### WHAT YOU SHOULD DO
Your task is to find every line of the data that holds the string "mutates" and copy it.

═════ INFORMATION GIVEN ═════

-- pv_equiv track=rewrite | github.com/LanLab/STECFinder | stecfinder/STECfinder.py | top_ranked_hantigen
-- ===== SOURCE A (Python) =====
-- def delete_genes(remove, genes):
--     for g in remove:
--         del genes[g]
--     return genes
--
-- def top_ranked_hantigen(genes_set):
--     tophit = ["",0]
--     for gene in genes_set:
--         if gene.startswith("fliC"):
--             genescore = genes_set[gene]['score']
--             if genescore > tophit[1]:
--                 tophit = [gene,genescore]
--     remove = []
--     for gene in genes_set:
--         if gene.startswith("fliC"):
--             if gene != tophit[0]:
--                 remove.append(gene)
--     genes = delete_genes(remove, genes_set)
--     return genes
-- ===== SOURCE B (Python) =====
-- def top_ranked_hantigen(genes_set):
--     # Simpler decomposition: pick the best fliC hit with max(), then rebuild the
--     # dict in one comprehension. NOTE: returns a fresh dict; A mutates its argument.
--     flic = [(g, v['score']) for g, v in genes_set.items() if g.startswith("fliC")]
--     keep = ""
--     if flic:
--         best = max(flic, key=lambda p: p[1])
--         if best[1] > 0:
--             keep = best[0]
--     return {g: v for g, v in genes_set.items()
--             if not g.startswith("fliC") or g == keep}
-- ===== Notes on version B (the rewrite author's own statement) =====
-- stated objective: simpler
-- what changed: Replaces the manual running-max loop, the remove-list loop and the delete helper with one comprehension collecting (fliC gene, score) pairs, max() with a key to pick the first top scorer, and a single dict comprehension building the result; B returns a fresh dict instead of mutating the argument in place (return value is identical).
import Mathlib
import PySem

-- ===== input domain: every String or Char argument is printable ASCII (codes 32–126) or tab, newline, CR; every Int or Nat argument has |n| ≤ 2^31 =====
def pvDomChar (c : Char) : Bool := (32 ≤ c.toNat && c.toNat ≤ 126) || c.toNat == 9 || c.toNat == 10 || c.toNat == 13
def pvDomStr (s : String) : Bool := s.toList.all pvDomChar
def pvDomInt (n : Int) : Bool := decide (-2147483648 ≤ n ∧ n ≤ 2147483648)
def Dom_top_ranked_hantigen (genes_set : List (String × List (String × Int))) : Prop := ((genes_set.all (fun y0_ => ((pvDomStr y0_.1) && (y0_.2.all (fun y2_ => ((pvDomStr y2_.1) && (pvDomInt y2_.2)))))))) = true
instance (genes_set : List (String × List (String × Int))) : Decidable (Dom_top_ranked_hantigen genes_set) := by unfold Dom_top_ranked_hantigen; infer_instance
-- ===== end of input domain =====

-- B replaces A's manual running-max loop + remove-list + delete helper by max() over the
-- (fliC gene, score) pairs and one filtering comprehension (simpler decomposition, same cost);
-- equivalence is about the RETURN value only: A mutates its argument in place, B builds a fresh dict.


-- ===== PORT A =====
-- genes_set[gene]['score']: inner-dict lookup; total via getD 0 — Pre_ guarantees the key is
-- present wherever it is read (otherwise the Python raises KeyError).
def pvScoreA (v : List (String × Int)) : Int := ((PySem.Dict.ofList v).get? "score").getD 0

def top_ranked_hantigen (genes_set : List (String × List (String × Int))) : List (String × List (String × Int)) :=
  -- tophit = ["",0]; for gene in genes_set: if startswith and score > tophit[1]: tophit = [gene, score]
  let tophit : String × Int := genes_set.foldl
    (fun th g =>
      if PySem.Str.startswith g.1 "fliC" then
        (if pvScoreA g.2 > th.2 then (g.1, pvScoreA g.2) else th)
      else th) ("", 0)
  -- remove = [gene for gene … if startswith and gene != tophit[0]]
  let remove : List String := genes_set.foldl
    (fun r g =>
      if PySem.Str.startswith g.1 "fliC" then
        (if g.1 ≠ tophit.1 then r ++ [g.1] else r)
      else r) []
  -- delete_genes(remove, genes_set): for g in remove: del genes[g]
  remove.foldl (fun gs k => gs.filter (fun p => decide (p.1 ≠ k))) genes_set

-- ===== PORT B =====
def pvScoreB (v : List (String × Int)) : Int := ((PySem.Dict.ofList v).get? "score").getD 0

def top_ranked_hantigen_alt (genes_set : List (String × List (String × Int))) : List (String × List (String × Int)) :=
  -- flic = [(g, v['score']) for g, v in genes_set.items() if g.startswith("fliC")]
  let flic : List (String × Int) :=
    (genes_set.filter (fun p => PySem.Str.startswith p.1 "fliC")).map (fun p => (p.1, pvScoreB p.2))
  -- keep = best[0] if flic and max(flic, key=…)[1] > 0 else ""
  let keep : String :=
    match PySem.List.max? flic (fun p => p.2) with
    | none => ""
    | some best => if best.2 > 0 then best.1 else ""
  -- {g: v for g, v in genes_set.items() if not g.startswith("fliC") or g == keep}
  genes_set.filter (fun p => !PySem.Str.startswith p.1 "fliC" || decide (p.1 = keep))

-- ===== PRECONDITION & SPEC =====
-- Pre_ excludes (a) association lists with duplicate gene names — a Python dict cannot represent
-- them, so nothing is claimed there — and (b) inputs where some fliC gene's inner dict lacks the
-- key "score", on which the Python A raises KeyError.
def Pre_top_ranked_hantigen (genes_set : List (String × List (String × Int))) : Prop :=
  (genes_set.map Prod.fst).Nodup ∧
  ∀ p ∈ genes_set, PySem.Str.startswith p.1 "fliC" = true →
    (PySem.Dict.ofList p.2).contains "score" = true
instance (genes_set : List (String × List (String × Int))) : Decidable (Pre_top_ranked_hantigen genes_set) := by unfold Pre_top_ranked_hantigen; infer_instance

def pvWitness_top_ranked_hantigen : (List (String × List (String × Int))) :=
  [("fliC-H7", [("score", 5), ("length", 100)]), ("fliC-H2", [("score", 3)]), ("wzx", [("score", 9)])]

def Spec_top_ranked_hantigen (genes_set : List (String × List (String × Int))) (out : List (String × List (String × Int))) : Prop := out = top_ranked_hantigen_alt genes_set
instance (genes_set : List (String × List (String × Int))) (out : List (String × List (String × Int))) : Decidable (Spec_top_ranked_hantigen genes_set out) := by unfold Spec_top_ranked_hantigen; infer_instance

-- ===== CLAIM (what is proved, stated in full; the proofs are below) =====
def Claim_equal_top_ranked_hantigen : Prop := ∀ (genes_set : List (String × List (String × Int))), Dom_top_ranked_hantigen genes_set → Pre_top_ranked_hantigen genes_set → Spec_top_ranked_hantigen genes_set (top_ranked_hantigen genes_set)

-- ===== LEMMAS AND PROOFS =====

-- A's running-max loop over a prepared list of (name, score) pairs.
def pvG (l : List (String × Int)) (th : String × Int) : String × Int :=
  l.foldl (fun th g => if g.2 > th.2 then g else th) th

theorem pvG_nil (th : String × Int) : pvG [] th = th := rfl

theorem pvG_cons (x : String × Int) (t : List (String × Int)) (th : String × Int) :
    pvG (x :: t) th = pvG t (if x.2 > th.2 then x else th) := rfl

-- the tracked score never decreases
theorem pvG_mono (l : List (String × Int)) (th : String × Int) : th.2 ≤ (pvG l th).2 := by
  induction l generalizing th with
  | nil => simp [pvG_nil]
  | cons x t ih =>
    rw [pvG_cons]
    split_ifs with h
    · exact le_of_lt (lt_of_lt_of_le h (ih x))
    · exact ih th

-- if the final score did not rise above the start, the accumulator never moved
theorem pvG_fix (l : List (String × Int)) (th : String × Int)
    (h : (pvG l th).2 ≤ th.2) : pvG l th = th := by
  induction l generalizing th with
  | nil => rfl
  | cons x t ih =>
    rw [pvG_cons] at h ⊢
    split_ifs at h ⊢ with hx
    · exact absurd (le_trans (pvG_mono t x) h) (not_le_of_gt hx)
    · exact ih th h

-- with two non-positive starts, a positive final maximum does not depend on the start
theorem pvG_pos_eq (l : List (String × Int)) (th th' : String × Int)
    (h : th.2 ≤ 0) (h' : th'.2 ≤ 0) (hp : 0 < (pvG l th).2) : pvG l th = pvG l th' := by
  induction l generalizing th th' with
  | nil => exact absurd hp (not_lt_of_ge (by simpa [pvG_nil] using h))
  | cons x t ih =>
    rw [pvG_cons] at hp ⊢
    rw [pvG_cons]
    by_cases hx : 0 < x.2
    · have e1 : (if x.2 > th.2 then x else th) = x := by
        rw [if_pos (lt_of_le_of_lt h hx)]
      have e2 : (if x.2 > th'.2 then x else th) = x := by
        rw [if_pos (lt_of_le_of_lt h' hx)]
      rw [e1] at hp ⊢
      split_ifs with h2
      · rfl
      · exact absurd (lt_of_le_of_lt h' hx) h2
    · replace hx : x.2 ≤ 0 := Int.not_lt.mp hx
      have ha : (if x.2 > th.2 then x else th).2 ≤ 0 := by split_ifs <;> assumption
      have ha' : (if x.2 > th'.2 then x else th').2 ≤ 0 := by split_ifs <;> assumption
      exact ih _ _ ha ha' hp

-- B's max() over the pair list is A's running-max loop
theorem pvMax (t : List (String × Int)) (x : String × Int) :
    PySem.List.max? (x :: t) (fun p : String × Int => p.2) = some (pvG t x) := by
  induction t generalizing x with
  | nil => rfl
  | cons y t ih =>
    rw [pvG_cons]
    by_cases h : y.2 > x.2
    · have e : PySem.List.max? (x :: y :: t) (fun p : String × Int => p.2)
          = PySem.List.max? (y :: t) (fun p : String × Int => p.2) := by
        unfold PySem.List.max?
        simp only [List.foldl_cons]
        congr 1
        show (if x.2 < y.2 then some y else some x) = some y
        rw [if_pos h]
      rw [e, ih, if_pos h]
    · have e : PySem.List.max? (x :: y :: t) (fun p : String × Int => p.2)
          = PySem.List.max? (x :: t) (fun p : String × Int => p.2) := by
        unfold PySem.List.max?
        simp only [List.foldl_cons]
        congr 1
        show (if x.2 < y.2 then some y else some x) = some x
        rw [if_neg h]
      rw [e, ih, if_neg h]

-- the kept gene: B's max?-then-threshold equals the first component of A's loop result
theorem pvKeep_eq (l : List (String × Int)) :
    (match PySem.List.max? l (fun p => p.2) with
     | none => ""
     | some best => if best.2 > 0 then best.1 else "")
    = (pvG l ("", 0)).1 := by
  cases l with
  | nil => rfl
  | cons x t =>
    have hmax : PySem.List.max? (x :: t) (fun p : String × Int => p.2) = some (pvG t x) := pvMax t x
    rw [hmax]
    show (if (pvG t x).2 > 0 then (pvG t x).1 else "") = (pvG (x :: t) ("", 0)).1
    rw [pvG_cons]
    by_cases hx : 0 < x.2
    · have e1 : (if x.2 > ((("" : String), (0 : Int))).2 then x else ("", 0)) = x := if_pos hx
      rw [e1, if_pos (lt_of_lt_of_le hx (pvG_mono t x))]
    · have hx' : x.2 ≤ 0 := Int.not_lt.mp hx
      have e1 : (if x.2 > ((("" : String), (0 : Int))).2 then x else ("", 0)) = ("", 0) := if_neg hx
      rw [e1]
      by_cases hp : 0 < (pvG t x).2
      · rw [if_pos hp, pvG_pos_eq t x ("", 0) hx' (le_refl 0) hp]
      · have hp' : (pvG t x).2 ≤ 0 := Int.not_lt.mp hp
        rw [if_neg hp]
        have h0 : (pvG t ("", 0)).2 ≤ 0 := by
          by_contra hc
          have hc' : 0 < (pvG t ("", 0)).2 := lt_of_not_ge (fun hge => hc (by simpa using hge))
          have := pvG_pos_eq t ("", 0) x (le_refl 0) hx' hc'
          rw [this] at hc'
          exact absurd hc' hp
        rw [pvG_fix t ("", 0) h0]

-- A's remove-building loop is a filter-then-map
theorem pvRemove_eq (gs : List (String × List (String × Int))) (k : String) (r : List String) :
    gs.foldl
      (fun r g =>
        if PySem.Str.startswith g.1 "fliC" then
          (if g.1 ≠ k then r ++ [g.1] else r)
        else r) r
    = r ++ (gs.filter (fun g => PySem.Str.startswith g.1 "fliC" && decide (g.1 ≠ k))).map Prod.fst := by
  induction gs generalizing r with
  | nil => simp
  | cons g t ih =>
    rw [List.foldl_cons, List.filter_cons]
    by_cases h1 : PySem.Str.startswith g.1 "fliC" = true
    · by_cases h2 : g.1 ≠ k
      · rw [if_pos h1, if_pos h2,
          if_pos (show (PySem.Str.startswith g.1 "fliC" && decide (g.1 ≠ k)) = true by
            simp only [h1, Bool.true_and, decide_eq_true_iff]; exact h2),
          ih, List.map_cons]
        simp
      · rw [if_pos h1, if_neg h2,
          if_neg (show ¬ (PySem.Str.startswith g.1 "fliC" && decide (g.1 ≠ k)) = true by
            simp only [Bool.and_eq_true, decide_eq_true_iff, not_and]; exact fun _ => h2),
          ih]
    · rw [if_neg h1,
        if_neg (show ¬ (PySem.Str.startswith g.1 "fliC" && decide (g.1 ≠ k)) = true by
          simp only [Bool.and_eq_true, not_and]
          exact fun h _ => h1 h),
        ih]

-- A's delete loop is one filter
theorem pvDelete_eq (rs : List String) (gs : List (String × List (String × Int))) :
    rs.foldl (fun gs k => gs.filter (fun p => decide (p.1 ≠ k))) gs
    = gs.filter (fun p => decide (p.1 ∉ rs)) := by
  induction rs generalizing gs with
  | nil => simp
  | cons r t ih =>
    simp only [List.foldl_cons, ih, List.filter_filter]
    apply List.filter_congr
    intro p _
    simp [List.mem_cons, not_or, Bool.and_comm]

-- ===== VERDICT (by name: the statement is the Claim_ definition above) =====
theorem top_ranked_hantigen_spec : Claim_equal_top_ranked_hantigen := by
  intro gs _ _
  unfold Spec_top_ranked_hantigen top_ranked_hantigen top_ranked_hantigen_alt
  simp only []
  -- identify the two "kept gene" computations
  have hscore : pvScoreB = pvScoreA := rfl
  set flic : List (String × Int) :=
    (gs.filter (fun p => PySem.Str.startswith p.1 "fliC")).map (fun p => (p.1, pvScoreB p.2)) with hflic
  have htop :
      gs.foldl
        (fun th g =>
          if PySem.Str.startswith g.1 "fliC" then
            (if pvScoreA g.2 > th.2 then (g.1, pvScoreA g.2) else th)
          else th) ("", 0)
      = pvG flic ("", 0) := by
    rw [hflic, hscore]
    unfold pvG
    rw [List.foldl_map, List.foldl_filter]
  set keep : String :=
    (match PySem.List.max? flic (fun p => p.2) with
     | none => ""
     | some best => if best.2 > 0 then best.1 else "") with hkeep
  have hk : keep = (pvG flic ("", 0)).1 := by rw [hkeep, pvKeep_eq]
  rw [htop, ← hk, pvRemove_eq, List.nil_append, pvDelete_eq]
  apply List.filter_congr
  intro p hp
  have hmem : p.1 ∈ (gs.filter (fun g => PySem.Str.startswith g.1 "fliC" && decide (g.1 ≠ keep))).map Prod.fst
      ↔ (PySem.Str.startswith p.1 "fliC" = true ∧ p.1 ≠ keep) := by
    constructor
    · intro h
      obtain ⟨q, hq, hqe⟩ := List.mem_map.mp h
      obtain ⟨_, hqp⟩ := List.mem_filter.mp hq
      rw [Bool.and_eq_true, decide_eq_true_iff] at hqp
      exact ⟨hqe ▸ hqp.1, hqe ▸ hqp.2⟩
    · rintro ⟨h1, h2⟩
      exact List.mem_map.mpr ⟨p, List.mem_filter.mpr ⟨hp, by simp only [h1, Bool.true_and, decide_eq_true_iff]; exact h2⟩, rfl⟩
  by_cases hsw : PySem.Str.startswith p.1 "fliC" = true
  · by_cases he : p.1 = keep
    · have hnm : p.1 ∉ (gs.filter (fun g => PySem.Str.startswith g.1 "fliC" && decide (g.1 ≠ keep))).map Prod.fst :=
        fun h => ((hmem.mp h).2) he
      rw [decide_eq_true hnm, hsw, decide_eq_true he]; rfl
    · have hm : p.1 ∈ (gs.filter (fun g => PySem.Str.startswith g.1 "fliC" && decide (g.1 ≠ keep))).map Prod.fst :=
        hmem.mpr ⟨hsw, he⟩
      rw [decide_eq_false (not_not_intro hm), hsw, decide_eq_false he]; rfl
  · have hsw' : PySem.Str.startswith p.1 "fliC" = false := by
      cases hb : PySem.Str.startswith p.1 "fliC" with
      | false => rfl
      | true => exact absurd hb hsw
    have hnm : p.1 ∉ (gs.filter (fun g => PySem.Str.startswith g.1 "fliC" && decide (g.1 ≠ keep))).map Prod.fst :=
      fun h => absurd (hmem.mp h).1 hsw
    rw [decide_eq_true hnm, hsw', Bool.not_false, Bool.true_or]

═════

### COMPLETED TASK
--     # dict in one comprehension. NOTE: returns a fresh dict; A mutates its argument.
-- equivalence is about the RETURN value only: A mutates its argument in place, B builds a fresh dict.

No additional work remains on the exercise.